WORK INSTRUCTION
Return the run of lines below that opens with the line containing "have hstep : pvMergeStep m (lo, hi) = [(lo, hi)]" and closes with the line containing "rw [← hlast];", keeping each one exact.

Collected data entries
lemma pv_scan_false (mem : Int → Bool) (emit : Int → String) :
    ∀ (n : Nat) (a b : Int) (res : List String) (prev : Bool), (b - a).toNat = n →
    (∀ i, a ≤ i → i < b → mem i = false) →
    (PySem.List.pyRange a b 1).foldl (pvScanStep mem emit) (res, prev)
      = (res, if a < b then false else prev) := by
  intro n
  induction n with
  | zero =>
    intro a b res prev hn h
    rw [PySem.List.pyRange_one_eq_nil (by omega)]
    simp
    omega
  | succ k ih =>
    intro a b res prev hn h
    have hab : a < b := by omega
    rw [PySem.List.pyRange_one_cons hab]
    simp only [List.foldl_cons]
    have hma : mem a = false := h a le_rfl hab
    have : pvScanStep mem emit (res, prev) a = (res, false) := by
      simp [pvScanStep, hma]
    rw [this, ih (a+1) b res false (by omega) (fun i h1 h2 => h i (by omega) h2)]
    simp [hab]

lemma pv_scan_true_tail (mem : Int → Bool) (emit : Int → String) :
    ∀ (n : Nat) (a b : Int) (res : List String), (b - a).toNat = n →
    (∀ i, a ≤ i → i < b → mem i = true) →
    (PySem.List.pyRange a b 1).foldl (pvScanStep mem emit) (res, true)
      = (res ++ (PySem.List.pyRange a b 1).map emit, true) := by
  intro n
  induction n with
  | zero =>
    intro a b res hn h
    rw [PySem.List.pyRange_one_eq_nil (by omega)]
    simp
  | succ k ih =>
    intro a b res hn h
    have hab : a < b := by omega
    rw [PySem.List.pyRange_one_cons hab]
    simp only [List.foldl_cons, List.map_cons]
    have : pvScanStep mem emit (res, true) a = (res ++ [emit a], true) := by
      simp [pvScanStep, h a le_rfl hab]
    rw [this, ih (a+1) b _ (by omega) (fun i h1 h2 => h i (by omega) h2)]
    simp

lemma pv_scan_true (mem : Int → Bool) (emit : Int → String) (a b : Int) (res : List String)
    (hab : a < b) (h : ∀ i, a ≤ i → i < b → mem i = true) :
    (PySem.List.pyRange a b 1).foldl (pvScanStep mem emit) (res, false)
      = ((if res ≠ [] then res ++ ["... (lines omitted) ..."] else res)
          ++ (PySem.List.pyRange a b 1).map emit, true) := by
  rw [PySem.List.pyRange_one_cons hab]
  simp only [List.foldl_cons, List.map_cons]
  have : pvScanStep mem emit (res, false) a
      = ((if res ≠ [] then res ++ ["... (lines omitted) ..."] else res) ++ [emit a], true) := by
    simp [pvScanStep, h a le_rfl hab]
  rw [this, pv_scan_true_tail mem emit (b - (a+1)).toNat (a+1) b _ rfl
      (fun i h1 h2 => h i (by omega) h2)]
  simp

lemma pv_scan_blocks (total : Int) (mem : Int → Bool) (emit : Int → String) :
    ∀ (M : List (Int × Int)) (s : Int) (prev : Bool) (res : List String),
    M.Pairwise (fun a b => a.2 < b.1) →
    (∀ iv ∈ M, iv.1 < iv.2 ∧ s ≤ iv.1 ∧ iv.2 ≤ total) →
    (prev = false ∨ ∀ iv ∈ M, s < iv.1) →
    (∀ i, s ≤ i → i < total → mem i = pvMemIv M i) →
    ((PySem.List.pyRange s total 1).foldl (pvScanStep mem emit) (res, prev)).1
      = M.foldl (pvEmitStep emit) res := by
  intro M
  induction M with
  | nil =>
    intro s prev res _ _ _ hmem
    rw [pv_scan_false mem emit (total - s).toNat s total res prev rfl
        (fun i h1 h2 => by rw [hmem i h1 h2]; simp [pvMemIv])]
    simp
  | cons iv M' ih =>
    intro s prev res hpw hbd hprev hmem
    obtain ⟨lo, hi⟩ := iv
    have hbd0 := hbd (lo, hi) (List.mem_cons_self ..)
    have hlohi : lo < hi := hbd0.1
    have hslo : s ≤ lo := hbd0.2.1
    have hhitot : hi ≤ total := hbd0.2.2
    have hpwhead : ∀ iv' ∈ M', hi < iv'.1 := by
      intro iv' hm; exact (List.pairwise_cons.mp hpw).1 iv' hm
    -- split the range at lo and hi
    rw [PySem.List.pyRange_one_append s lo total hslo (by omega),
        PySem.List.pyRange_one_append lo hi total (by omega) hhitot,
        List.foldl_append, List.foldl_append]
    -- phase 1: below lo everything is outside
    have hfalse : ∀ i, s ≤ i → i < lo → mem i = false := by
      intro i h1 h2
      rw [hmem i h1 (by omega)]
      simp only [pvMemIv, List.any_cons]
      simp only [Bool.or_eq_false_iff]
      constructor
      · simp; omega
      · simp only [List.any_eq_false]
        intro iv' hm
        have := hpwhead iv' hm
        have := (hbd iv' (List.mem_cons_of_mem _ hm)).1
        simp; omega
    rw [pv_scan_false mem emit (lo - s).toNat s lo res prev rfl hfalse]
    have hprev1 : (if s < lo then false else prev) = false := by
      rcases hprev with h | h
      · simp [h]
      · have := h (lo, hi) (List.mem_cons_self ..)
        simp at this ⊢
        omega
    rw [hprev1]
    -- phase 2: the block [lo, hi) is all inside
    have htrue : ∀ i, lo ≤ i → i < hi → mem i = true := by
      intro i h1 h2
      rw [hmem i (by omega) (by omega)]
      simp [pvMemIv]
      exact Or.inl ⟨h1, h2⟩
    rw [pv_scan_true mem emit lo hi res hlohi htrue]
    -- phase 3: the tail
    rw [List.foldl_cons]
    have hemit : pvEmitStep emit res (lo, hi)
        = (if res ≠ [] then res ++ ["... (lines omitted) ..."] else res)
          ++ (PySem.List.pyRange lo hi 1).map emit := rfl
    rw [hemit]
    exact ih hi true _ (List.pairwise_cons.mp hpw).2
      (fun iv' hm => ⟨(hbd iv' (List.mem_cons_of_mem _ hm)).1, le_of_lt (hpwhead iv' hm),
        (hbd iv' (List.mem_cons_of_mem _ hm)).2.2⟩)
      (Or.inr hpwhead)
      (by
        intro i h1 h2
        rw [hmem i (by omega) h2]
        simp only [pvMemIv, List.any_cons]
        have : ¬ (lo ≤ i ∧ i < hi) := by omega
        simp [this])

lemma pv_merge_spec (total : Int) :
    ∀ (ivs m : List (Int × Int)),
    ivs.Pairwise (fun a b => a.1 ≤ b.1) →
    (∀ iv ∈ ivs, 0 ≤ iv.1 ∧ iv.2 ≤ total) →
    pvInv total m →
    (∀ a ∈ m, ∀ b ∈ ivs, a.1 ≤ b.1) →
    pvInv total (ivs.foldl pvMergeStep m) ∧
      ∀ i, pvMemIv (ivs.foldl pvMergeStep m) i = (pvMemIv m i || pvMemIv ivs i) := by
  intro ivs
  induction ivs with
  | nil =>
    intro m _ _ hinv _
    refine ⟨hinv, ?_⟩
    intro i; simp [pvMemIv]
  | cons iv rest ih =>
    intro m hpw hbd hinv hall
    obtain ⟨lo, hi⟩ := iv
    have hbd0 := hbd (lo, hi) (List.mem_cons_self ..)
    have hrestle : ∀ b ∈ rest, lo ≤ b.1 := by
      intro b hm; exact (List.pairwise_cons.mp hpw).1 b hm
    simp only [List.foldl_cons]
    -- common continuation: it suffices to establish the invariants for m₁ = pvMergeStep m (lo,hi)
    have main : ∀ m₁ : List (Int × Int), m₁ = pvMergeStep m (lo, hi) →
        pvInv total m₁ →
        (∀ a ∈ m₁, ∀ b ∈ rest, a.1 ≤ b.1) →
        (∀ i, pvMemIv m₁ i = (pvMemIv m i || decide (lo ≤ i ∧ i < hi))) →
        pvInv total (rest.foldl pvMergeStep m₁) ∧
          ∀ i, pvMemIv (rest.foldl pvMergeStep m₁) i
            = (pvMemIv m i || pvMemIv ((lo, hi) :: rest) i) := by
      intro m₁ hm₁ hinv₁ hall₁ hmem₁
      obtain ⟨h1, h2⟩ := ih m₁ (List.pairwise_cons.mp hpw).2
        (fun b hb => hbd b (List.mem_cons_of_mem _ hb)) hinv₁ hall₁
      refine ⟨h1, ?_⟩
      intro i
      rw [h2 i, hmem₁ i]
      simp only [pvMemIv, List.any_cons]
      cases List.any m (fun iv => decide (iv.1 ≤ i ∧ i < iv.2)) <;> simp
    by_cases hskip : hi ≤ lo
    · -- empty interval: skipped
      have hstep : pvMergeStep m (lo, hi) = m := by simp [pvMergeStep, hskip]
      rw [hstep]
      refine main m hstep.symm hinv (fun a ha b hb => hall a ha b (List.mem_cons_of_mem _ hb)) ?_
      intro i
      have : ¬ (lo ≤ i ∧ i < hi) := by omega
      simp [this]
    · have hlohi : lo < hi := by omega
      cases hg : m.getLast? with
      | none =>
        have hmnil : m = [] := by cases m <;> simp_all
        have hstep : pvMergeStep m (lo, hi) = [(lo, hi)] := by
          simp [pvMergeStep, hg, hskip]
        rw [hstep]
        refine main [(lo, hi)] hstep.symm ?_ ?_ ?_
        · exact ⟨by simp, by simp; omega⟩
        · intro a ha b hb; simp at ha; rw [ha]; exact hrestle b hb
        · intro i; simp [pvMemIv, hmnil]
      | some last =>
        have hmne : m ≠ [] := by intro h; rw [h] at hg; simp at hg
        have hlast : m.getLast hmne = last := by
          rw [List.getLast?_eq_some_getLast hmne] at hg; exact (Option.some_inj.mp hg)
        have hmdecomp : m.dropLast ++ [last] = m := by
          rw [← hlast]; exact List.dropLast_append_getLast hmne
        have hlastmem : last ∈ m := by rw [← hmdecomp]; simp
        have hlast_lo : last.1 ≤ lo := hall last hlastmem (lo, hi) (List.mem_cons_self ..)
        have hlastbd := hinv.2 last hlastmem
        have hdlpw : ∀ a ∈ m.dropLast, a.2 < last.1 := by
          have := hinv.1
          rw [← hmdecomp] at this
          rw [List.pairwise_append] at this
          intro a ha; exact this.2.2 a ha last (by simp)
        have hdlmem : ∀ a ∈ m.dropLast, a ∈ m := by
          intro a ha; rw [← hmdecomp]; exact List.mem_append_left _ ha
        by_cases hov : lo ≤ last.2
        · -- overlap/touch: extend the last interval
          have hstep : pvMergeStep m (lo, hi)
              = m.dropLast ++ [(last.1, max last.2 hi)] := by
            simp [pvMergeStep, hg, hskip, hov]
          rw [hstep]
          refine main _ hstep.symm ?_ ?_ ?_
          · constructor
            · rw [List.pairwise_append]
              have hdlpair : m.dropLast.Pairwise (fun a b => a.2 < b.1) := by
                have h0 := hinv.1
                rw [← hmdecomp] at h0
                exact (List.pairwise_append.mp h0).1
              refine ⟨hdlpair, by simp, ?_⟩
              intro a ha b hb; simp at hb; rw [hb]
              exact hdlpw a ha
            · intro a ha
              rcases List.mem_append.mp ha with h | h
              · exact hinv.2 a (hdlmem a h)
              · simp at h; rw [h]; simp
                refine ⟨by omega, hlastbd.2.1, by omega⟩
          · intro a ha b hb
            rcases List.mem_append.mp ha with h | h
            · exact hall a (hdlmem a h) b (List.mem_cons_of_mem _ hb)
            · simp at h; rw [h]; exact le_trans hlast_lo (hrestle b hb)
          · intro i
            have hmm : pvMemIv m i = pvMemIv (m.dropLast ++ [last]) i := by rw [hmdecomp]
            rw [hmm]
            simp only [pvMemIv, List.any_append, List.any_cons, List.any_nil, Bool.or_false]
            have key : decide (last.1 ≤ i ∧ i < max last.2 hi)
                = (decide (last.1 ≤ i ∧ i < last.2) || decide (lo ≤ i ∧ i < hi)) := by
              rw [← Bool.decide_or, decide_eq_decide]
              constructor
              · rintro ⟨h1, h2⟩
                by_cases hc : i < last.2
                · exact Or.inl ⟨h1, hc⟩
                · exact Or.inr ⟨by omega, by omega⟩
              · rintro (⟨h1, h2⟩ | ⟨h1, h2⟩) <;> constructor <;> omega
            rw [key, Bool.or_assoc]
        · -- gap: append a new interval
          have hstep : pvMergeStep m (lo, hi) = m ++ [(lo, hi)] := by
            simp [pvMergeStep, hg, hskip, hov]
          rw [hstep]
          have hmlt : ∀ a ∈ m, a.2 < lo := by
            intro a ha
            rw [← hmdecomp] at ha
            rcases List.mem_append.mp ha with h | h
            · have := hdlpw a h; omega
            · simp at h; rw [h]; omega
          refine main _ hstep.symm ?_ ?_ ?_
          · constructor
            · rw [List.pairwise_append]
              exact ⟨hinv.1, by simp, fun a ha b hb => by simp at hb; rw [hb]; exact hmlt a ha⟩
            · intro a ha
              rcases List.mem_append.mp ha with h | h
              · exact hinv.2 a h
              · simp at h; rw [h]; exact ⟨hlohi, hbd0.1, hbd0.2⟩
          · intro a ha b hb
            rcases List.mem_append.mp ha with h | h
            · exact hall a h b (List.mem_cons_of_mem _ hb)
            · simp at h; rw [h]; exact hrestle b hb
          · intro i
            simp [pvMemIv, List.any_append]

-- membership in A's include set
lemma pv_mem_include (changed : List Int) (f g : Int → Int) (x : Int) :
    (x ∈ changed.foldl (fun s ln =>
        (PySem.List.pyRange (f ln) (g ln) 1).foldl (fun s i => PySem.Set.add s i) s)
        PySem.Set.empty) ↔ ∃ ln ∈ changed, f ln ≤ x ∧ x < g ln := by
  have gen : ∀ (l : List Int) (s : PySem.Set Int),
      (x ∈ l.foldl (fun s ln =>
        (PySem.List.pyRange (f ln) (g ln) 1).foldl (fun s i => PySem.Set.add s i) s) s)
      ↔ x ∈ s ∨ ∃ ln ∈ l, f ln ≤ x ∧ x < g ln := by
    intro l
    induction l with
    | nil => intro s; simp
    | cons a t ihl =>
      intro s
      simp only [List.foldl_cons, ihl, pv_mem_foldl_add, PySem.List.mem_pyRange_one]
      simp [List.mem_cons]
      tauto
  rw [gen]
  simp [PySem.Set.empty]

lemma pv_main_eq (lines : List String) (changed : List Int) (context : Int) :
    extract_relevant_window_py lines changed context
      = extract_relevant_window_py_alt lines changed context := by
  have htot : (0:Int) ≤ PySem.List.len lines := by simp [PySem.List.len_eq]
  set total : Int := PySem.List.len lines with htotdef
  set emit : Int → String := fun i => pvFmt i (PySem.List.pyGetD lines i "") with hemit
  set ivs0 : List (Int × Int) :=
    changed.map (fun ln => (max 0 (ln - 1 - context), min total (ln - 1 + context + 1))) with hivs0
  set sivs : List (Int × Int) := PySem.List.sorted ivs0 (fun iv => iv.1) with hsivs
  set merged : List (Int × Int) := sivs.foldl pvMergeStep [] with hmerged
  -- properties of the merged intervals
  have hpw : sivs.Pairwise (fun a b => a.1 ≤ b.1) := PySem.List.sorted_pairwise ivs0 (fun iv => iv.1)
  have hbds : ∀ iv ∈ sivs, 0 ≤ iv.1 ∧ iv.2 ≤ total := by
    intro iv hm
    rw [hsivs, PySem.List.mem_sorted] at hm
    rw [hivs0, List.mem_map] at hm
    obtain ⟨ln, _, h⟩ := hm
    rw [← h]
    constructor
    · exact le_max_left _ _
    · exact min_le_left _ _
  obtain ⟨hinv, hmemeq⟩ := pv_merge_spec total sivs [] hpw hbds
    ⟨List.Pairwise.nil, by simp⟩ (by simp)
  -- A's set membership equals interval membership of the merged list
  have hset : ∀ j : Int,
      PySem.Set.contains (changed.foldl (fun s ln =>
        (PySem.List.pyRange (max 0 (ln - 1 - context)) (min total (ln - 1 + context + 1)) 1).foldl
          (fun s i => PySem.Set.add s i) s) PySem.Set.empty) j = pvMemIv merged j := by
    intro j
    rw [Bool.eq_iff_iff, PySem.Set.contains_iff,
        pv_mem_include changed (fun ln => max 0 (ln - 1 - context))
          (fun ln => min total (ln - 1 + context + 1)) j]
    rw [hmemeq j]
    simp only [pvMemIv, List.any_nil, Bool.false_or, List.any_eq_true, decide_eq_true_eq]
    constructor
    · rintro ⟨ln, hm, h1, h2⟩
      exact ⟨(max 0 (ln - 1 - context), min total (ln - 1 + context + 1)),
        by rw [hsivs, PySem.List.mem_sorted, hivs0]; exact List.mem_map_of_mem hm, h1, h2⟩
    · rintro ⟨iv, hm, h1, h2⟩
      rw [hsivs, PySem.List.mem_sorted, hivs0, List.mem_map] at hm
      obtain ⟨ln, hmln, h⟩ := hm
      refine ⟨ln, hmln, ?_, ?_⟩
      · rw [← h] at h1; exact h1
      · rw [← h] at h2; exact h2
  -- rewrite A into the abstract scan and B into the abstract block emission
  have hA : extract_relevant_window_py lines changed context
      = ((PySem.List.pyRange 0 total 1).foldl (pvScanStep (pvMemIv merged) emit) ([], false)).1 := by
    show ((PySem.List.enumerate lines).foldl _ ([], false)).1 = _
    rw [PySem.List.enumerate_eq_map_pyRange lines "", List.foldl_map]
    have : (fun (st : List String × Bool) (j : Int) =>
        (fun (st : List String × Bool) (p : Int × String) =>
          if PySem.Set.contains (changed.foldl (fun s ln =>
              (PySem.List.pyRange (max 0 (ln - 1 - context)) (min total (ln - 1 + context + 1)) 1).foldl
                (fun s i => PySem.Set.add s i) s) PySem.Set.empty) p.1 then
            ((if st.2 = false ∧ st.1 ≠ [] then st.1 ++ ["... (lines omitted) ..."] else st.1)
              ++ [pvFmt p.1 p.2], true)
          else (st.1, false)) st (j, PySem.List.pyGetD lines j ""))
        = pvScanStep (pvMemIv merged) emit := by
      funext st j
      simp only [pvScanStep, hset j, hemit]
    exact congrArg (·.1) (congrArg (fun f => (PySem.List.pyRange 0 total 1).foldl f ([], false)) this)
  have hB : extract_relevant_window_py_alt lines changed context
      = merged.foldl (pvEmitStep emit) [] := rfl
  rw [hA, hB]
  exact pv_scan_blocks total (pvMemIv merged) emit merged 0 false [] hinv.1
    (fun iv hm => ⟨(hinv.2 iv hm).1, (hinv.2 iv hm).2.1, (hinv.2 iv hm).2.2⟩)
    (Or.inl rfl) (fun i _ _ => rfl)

EXPECTED OUTPUT
        have hstep : pvMergeStep m (lo, hi) = [(lo, hi)] := by
          simp [pvMergeStep, hg, hskip]
        rw [hstep]
        refine main [(lo, hi)] hstep.symm ?_ ?_ ?_
        · exact ⟨by simp, by simp; omega⟩
        · intro a ha b hb; simp at ha; rw [ha]; exact hrestle b hb
        · intro i; simp [pvMemIv, hmnil]
      | some last =>
        have hmne : m ≠ [] := by intro h; rw [h] at hg; simp at hg
        have hlast : m.getLast hmne = last := by
          rw [List.getLast?_eq_some_getLast hmne] at hg; exact (Option.some_inj.mp hg)
        have hmdecomp : m.dropLast ++ [last] = m := by
          rw [← hlast]; exact List.dropLast_append_getLast hmne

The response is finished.